The skills you can’t write any other way
The audience-rewriter is a soft case — you can fake it with nesting if you don’t mind the extra compute. The interesting higher-order skills are the ones you cannot simulate with nesting at all, because they need to modify the inner skill’s machinery, not its output.
/sandbox <skill> — run any skill with its write tools stripped out. A dry-run wrapper. You can’t take tools away from a skill after it’s run; by then the writes have already happened. The wrapper has to intercept the skill’s tool list before execution. There is no nested version of this. The post-processing pass doesn’t have a time machine.
/best-of-n <n> <skill> — run the inner skill n times, with varied temperature or prompt seeds, and return the one you like best. Nesting can’t do this because nesting only ever sees one output. It cannot regenerate. The wrapper has to be holding the inner skill itself to call it repeatedly.
/with-context <docs> <skill> — load specific documents into the inner skill’s context before it runs. The skill reasons over the docs while generating, instead of being handed a summary after the fact and asked to incorporate it retroactively. Reasoning-with is not the same as reasoning-about, and the difference is the entire point.
/audit <skill> — wrap any skill so every intermediate tool call, every chain-of-thought, every detour gets logged. You’re not transforming the final output; you’re tapping into the process. Nesting has no access to process. It only sees the artifact.

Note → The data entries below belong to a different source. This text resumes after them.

-- pv_equiv track=rewrite | github.com/Jadaunkg/Tickzen | Sports_Article_Automation/utilities/article_filter.py | _filter_by_keywords_exclude
-- ===== SOURCE A (Python) =====
-- from typing import Dict, List, Optional, Set, Union
--
-- def _filter_by_keywords_exclude(articles: List[Dict], keywords: List[str]) -> List[Dict]:
--     """Exclude articles containing specified keywords"""
--     keywords_lower = [k.lower() for k in keywords]
--
--     filtered = []
--     for article in articles:
--         text = f"{article.get('title', '')} {article.get('summary', '')}".lower()
--         if not any(keyword in text for keyword in keywords_lower):
--             filtered.append(article)
--
--     return filtered
-- ===== SOURCE B (Python) =====
-- def _filter_by_keywords_exclude(articles, keywords):
--     """Exclude articles containing specified keywords (keyword-major iterative filtering)."""
--     # pair each article with its searchable text once
--     pairs = [(article,
--               (article.get('title', '') + ' ' + article.get('summary', '')).lower())
--              for article in articles]
--     # each keyword pass discards the articles it hits; survivors shrink monotonically
--     for keyword in keywords:
--         k = keyword.lower()
--         pairs = [p for p in pairs if k not in p[1]]
--     return [article for article, _ in pairs]
-- ===== Notes on version B (the rewrite author's own statement) =====
-- stated objective: alternative
-- what changed: A loops article-major, testing every lowered keyword against each article's text and appending survivors to an accumulator; B pairs each article with its lowered text once and then loops keyword-major, each keyword pass filtering the shrinking survivor list, projecting the articles back at the end.
import Mathlib
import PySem

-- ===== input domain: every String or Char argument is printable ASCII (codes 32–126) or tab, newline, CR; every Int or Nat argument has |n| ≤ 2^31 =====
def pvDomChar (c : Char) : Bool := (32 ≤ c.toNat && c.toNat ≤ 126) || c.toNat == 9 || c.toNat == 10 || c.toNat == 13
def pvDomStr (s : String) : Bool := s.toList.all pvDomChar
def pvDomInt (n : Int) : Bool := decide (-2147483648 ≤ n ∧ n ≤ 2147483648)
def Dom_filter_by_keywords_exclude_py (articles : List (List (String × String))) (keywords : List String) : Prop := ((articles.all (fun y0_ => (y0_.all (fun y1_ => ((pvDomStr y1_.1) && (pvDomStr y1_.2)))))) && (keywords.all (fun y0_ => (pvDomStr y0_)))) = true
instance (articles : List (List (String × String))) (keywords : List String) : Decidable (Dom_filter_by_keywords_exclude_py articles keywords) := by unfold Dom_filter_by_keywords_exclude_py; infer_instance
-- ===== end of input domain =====

-- B pairs each article with its lowered text once, then filters the survivor list once per
-- keyword (loop interchange: keyword-major instead of article-major); objective: alternative.


-- ===== PORT A =====
-- text = f"{article.get('title','')} {article.get('summary','')}".lower() (on the List Char side)
def pvTextOf (article : List (String × String)) : List Char :=
  PySem.Chars.lower ((PySem.Dict.getD (PySem.Dict.mk article) "title" "").toList
    ++ [' '] ++ (PySem.Dict.getD (PySem.Dict.mk article) "summary" "").toList)

def filter_by_keywords_exclude_py (articles : List (List (String × String))) (keywords : List String) : List (List (String × String)) :=
  let keywords_lower := keywords.map (fun k => PySem.Chars.lower k.toList)
  articles.foldl (fun filtered article =>
    let text := pvTextOf article
    if keywords_lower.any (fun keyword => PySem.Chars.isIn keyword text) then filtered
    else filtered ++ [article]) []

-- ===== PORT B =====
def filter_by_keywords_exclude_py_alt (articles : List (List (String × String))) (keywords : List String) : List (List (String × String)) :=
  let pairs := articles.map (fun article => (article, pvTextOf article))
  let survivors := keywords.foldl (fun ps keyword =>
    let k := PySem.Chars.lower keyword.toList
    ps.filter (fun p => !(PySem.Chars.isIn k p.2))) pairs
  survivors.map Prod.fst

-- ===== PRECONDITION & SPEC =====
def Spec_filter_by_keywords_exclude_py (articles : List (List (String × String))) (keywords : List String) (out : List (List (String × String))) : Prop := out = filter_by_keywords_exclude_py_alt articles keywords
instance (articles : List (List (String × String))) (keywords : List String) (out : List (List (String × String))) : Decidable (Spec_filter_by_keywords_exclude_py articles keywords out) := by unfold Spec_filter_by_keywords_exclude_py; infer_instance

-- ===== CLAIM (what is proved, stated in full; the proofs are below) =====
def Claim_equal_filter_by_keywords_exclude_py : Prop := ∀ (articles : List (List (String × String))) (keywords : List String), Dom_filter_by_keywords_exclude_py articles keywords → Spec_filter_by_keywords_exclude_py articles keywords (filter_by_keywords_exclude_py articles keywords)

-- ===== LEMMAS AND PROOFS =====
-- "no mapped-lowered keyword occurs" (A's test, negated) = "every keyword, lowered in place, is absent" (B's cascade test)
lemma pv_notany_eq_all (keywords : List String) (cs : List Char) :
    (!((keywords.map fun k => PySem.Chars.lower k.toList).any fun kw => PySem.Chars.isIn kw cs))
    = (keywords.all fun kw => !(PySem.Chars.isIn (PySem.Chars.lower kw.toList) cs)) := by
  induction keywords with
  | nil => rfl
  | cons k t ih => simp only [List.map_cons, List.any_cons, List.all_cons, Bool.not_or, ih]

-- the keyword-major filtering cascade equals one filter by "no keyword occurs"
lemma pv_foldl_filter_eq (kws : List String) (ps : List ((List (String × String)) × List Char)) :
    kws.foldl (fun ps keyword =>
        ps.filter (fun p => !(PySem.Chars.isIn (PySem.Chars.lower keyword.toList) p.2))) ps
    = ps.filter (fun p => kws.all fun kw => !(PySem.Chars.isIn (PySem.Chars.lower kw.toList) p.2)) := by
  induction kws generalizing ps with
  | nil => simp
  | cons k t ih =>
    rw [List.foldl_cons, ih, List.filter_filter]
    apply List.filter_congr
    intro p _
    rw [List.all_cons]
    cases PySem.Chars.isIn (PySem.Chars.lower k.toList) p.2 <;>
      cases t.all fun kw => !(PySem.Chars.isIn (PySem.Chars.lower kw.toList) p.2) <;> rfl

-- filtering the (article, text) pairs and projecting = filtering the articles directly
lemma pv_filter_map_fst (keywords : List String) (articles : List (List (String × String))) :
    ((articles.map (fun a => (a, pvTextOf a))).filter
        (fun p => keywords.all fun kw => !(PySem.Chars.isIn (PySem.Chars.lower kw.toList) p.2))).map Prod.fst
    = articles.filter (fun a => keywords.all fun kw =>
        !(PySem.Chars.isIn (PySem.Chars.lower kw.toList) (pvTextOf a))) := by
  induction articles with
  | nil => rfl
  | cons a t ih =>
    simp only [List.map_cons, List.filter_cons]
    by_cases h : (keywords.all fun kw =>
        !(PySem.Chars.isIn (PySem.Chars.lower kw.toList) (pvTextOf a))) = true <;> simp [h, ih]

-- ===== VERDICT (by name: the statement is the Claim_ definition above) =====
theorem filter_by_keywords_exclude_py_spec : Claim_equal_filter_by_keywords_exclude_py := by
  intro articles keywords _
  unfold Spec_filter_by_keywords_exclude_py filter_by_keywords_exclude_py filter_by_keywords_exclude_py_alt
  simp only [pv_foldl_filter_eq, pv_filter_map_fst]
  have hfun : (fun (filtered : List (List (String × String))) article =>
      if (keywords.map (fun k => PySem.Chars.lower k.toList)).any
          (fun keyword => PySem.Chars.isIn keyword (pvTextOf article)) then filtered
      else filtered ++ [article])
    = (fun filtered article =>
      if (keywords.all fun kw => !(PySem.Chars.isIn (PySem.Chars.lower kw.toList) (pvTextOf article)))
      then filtered ++ [article] else filtered) := by
    funext filtered article
    rw [← pv_notany_eq_all]
    cases hx : (keywords.map fun k => PySem.Chars.lower k.toList).any
        (fun kw => PySem.Chars.isIn kw (pvTextOf article)) <;> simp
  rw [hfun, PySem.List.foldl_append_if_eq_filter]
  simp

/parallel <skill_a> <skill_b> <skill_c> <x> — run three skills against the same input concurrently, then merge their outputs with some reconciliation logic. The wrapper takes a list of skills and produces a new skill. This is map for skills, almost literally — and the moment you have it, you have fan-out/fan-in, ensembling, debate-style critique loops, all the patterns that ML researchers have spent the last two years rediscovering one paper at a time.
You can keep going. Caching wrappers. Retry wrappers. Permission-elevating wrappers. Wrappers that swap the underlying model (cheap pass for drafts, expensive pass for finals). Wrappers that re-route the inner skill’s tool calls through a proxy that redacts PII before they hit a third-party API. Every one of these is a thing you can build with higher-order skills and cannot build with nested ones, because nested ones only see what comes out.
What gets layered on
There’s a habit of thought I’d offer here, which is to stop reading nested invocations as composition and start reading them as pipelining. Pipelines move data. They do not modify the machines that produced the data.

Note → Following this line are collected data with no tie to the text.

-- pv_equiv track=rewrite | github.com/morganizwd/poetry | llm_poetry_tools.py | resolve_report_fieldnames
-- ===== SOURCE A (Python) =====
-- from typing import Any, Dict, List, Optional, Sequence
--
-- def resolve_report_fieldnames(
--     rows: Sequence[Dict[str, Any]],
--     preferred_fields: Optional[Sequence[str]] = None,
-- ) -> List[str]:
--     """Build a stable ordered field list for report export."""
--
--     preferred_fields = list(preferred_fields or [])
--     keys = []
--     for row in rows:
--         for key in row.keys():
--             if key not in keys:
--                 keys.append(key)
--
--     extra_fields = [key for key in keys if key not in preferred_fields]
--     return preferred_fields + extra_fields
-- ===== SOURCE B (Python) =====
-- from typing import Any, Dict, List, Optional, Sequence
--
-- def resolve_report_fieldnames(
--     rows: Sequence[Dict[str, Any]],
--     preferred_fields: Optional[Sequence[str]] = None,
-- ) -> List[str]:
--     """Stable ordered field list: index keys by first occurrence, then sort by it."""
--     preferred = list(preferred_fields or [])
--     flat = [key for row in rows for key in row.keys()]
--     first = {}
--     # reverse overwrite pass: the last write for each key is its earliest index
--     for i, key in reversed(list(enumerate(flat))):
--         first[key] = i
--     banned = set(preferred)
--     extras = sorted((key for key in first if key not in banned),
--                     key=lambda key: first[key])
--     return preferred + extras
-- ===== Notes on version B (the rewrite author's own statement) =====
-- stated objective: faster
-- what changed: A grows a dedup list with a linear membership scan per key and then runs a second partitioning pass against preferred_fields; B flattens the keys, computes each key's first-occurrence index with a single reverse overwrite pass over a dict (no membership tests), and sorts the non-preferred keys by that index.
import Mathlib
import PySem

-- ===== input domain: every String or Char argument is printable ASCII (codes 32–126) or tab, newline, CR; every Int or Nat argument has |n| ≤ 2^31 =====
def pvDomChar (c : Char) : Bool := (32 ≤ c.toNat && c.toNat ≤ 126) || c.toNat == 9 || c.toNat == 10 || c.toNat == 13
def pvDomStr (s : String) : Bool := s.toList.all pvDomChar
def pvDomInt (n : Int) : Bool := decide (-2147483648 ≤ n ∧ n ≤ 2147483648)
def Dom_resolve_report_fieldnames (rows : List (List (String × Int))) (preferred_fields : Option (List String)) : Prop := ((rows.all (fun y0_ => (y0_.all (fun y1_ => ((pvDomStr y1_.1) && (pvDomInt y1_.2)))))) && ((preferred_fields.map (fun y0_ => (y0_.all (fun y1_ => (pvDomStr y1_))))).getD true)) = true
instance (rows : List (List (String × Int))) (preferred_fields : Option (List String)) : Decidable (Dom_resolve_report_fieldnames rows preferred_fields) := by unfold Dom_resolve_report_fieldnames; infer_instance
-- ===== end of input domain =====

-- B replaces A's dedup-append + partition passes by: flatten the keys, index each key's
-- first occurrence with a reverse overwrite pass over a dict, and sort the non-preferred
-- keys by that index (a genuinely different algorithm; proved equal on all inputs).


-- ===== PORT A =====
def resolve_report_fieldnames (rows : List (List (String × Int))) (preferred_fields : Option (List String)) : List String :=
  -- preferred_fields = list(preferred_fields or [])
  let preferred := preferred_fields.getD []
  -- keys = []; for row in rows: for key in row.keys(): if key not in keys: keys.append(key)
  -- (row.keys() over the association list = its keys in insertion order, i.e. row.map Prod.fst)
  let keys := rows.foldl (fun keys row =>
    (row.map Prod.fst).foldl (fun keys key =>
      if keys.contains key then keys else keys ++ [key]) keys) []
  -- extra_fields = [key for key in keys if key not in preferred_fields]
  let extra_fields := keys.filter (fun key => !(preferred.contains key))
  preferred ++ extra_fields

-- ===== PORT B =====
def resolve_report_fieldnames_alt (rows : List (List (String × Int))) (preferred_fields : Option (List String)) : List String :=
  -- preferred = list(preferred_fields or [])
  let preferred := preferred_fields.getD []
  -- flat = [key for row in rows for key in row.keys()]
  let flat := rows.flatMap (fun row => row.map Prod.fst)
  -- for i, key in reversed(list(enumerate(flat))): first[key] = i
  let first := ((PySem.List.enumerate flat).reverse).foldl
    (fun (d : PySem.Dict String Int) p => d.insert p.2 p.1) PySem.Dict.empty
  -- banned = set(preferred)
  let banned := PySem.Set.ofList preferred
  -- extras = sorted((key for key in first if key not in banned), key=lambda key: first[key])
  -- (first[key]: every key iterated is a key of `first`, so the getD default is never read)
  let extras := PySem.List.sorted
    ((PySem.Dict.keys first).filter (fun key => !(PySem.Set.contains banned key)))
    (fun key => PySem.Dict.getD first key 0) false
  preferred ++ extras

-- ===== PRECONDITION & SPEC =====
def Spec_resolve_report_fieldnames (rows : List (List (String × Int))) (preferred_fields : Option (List String)) (out : List String) : Prop := out = resolve_report_fieldnames_alt rows preferred_fields
instance (rows : List (List (String × Int))) (preferred_fields : Option (List String)) (out : List String) : Decidable (Spec_resolve_report_fieldnames rows preferred_fields out) := by unfold Spec_resolve_report_fieldnames; infer_instance

-- ===== CLAIM (what is proved, stated in full; the proofs are below) =====
def Claim_equal_resolve_report_fieldnames : Prop := ∀ (rows : List (List (String × Int))) (preferred_fields : Option (List String)), Dom_resolve_report_fieldnames rows preferred_fields → Spec_resolve_report_fieldnames rows preferred_fields (resolve_report_fieldnames rows preferred_fields)

-- ===== LEMMAS AND PROOFS =====

-- A's nested per-row loop is the same dedup-append fold over the flattened key stream.
lemma pvFoldA_flat (rows : List (List (String × Int))) (init : List String) :
    rows.foldl (fun keys row =>
      (row.map Prod.fst).foldl (fun keys key =>
        if keys.contains key then keys else keys ++ [key]) keys) init
    = (rows.flatMap (fun row => row.map Prod.fst)).foldl (fun keys key =>
        if keys.contains key then keys else keys ++ [key]) init := by
  induction rows generalizing init with
  | nil => rfl
  | cons r rs ih =>
    rw [List.flatMap_cons, List.foldl_cons, List.foldl_append]
    exact ih _

-- A's accumulator: no duplicates, same members as the key stream, and ordered by first occurrence.
lemma pvKeysA_props (flat : List String) :
    (flat.foldl (fun a k => if a.contains k then a else a ++ [k]) []).Nodup ∧
    (∀ x, x ∈ flat.foldl (fun a k => if a.contains k then a else a ++ [k]) [] ↔ x ∈ flat) ∧
    (flat.foldl (fun a k => if a.contains k then a else a ++ [k]) []).Pairwise
      (fun a b => flat.idxOf a < flat.idxOf b) := by
  induction flat using List.reverseRecOn with
  | nil => simp
  | append_singleton l k ih =>
    obtain ⟨hnd, hmem, hpw⟩ := ih
    rw [List.foldl_append]
    simp only [List.foldl_cons, List.foldl_nil]
    by_cases hk : k ∈ l.foldl (fun a k => if a.contains k then a else a ++ [k]) []
    · rw [if_pos (by simpa using hk)]
      have hkl : k ∈ l := (hmem k).1 hk
      refine ⟨hnd, ?_, ?_⟩
      · intro x
        rw [hmem x]
        simp only [List.mem_append, List.mem_singleton]
        constructor
        · tauto
        · rintro (h | rfl)
          · exact h
          · exact hkl
      · refine hpw.imp_of_mem ?_
        intro a b ha hb h
        rw [List.idxOf_append_of_mem ((hmem _).1 ha), List.idxOf_append_of_mem ((hmem _).1 hb)]
        exact h
    · rw [if_neg (by simpa using hk)]
      have hkl : k ∉ l := fun h => hk ((hmem k).2 h)
      refine ⟨?_, ?_, ?_⟩
      · rw [List.nodup_append]
        refine ⟨hnd, List.nodup_singleton _, ?_⟩
        intro a ha b hbm
        have hbk := List.mem_singleton.mp hbm
        subst hbk
        intro heq
        exact hk (heq ▸ ha)
      · intro x
        rw [List.mem_append, List.mem_append, hmem x]
      · rw [List.pairwise_append]
        refine ⟨?_, by simp, ?_⟩
        · refine hpw.imp_of_mem ?_
          intro a b ha hb h
          rw [List.idxOf_append_of_mem ((hmem _).1 ha), List.idxOf_append_of_mem ((hmem _).1 hb)]
          exact h
        · intro a ha b hb
          simp only [List.mem_singleton] at hb
          subst hb
          rw [List.idxOf_append_of_mem ((hmem _).1 ha), List.idxOf_append_of_notMem hkl]
          have := List.idxOf_lt_length_of_mem ((hmem _).1 ha)
          simp only [List.idxOf_cons_self]
          omega

-- B's dict lookup: the reverse overwrite pass stores each key's first-occurrence index.
lemma pvFirst_get? (flat : List String) (s : Int) (k : String) :
    (((PySem.List.enumerate flat s).reverse).foldl
      (fun (d : PySem.Dict String Int) p => d.insert p.2 p.1) PySem.Dict.empty).get? k
    = (PySem.List.index? flat k).map (fun i : Nat => s + (i : Int)) := by
  induction flat generalizing s with
  | nil => simp [PySem.List.enumerate_nil, PySem.List.index?_eq_idxOf?]
  | cons x xs ih =>
    rw [PySem.List.enumerate_cons, List.reverse_cons, List.foldl_append]
    simp only [List.foldl_cons, List.foldl_nil]
    by_cases hxk : k = x
    · subst hxk
      rw [PySem.Dict.get?_insert_self, PySem.List.index?_cons_self]
      simp
    · rw [PySem.Dict.get?_insert_of_ne _ _ hxk, ih,
        PySem.List.index?_cons_of_ne xs (fun h => hxk h.symm)]
      cases hI : PySem.List.index? xs k with
      | none => simp
      | some i =>
        simp only [Option.map_some]
        congr 1
        push_cast
        ring

-- index? agrees with idxOf on members.
lemma pvIndex?_mem (flat : List String) (k : String) (h : k ∈ flat) :
    PySem.List.index? flat k = some (flat.idxOf k) := by
  induction flat with
  | nil => simp at h
  | cons x xs ih =>
    rcases eq_or_ne x k with rfl | hx
    · rw [PySem.List.index?_cons_self]
      simp
    · have hmem : k ∈ xs := by
        rcases List.mem_cons.1 h with rfl | h'
        · exact absurd rfl hx
        · exact h'
      rw [PySem.List.index?_cons_of_ne xs hx, ih hmem]
      simp [hx]

-- B's sort key on a key of the stream is its first-occurrence index.
lemma pvKeyfun (flat : List String) (k : String) (h : k ∈ flat) :
    PySem.Dict.getD (((PySem.List.enumerate flat).reverse).foldl
      (fun (d : PySem.Dict String Int) p => d.insert p.2 p.1) PySem.Dict.empty) k 0
    = (flat.idxOf k : Int) := by
  rw [PySem.Dict.getD_eq_get?_getD, pvFirst_get? flat 0 k, pvIndex?_mem flat k h]
  simp

-- The keys of B's dict are exactly the distinct keys of the stream, without duplicates.
lemma pvFirst_keys (flat : List String) :
    (∀ x, x ∈ (((PySem.List.enumerate flat).reverse).foldl
      (fun (d : PySem.Dict String Int) p => d.insert p.2 p.1) PySem.Dict.empty).keys ↔ x ∈ flat) ∧
    (((PySem.List.enumerate flat).reverse).foldl
      (fun (d : PySem.Dict String Int) p => d.insert p.2 p.1) PySem.Dict.empty).keys.Nodup := by
  constructor
  · intro x
    rw [PySem.Dict.keys_foldl_insert_key]
    have h1 : List.map (fun (p : Int × String) => p.2) ((PySem.List.enumerate flat).reverse)
        = flat.reverse := by
      rw [List.map_reverse, PySem.List.map_snd_enumerate]
    rw [h1, PySem.Dict.keys_empty,
      show PySem.Set.update ([] : PySem.Set String) flat.reverse
        = PySem.Set.ofList flat.reverse from rfl,
      PySem.Set.mem_ofList, List.mem_reverse]
  · exact PySem.Dict.nodup_keys_foldl_insert_key _ _ _ _ PySem.Dict.nodup_keys_empty

-- The two membership tests agree.
lemma pvBanned (preferred : List String) (k : String) :
    PySem.Set.contains (PySem.Set.ofList preferred) k = preferred.contains k := by
  simp [PySem.Set.contains, PySem.Set.mem_ofList]

-- ===== VERDICT (by name: the statement is the Claim_ definition above) =====
theorem resolve_report_fieldnames_spec : Claim_equal_resolve_report_fieldnames := by
  intro rows preferred_fields _
  unfold Spec_resolve_report_fieldnames
  simp only [resolve_report_fieldnames, resolve_report_fieldnames_alt]
  rw [pvFoldA_flat]
  obtain ⟨hnd, hmem, hpw⟩ := pvKeysA_props (rows.flatMap (fun row => row.map Prod.fst))
  obtain ⟨hkmem, hknd⟩ := pvFirst_keys (rows.flatMap (fun row => row.map Prod.fst))
  congr 1
  refine (PySem.List.sorted_eq_of_perm_of_pairwise_lt _ _ _ ?_ ?_).symm
  · refine (List.perm_ext_iff_of_nodup (hnd.filter _) (hknd.filter _)).mpr ?_
    intro a
    simp only [List.mem_filter, hmem a, hkmem a, pvBanned]
  · refine ((hpw.filter _).imp_of_mem ?_)
    intro a b ha hb h
    have haf := (hmem a).1 (List.mem_of_mem_filter ha)
    have hbf := (hmem b).1 (List.mem_of_mem_filter hb)
    rw [pvKeyfun _ a haf, pvKeyfun _ b hbf]
    exact_mod_cast h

Higher-order composition is a different verb. It modifies the machine. It’s why decorators in Python aren’t really “wrapping the result” — they’re producing a new function that the runtime then calls. It’s why middleware in a web framework isn’t post-processing your handler’s response — it’s installing scaffolding around your handler before the request ever arrives. The wrapping happens at the layer of the tool, not the trace. At a higher order.
Skills, right now, are mostly built as machines that get pointed at inputs. The interesting next layer is the one where skills become things you can pass around — first-class arguments to other skills, the way functions became first-class arguments to other functions in the 1960s and somehow kept being a revelation for the next forty years.
When you can do that, the meta-layer opens up. Sandboxing. Best-of-n. Audit. Audience lenses. Cost lenses. Capability lenses. All of them are outer(inner)(x), not outer(inner(x)). The gap between those two shapes of parenthesis is, it turns out, the gap between I made a tool and I made a tool for making tools.
Once you have done the inner step, like baking a cake, you can only eat, share, trash the cake. You cannot un-bake the cake. You cannot bake it differently. But if you can change the recipe (make it spicier, make it sweeter, make it in a fire instead of an oven), you open up a lot more.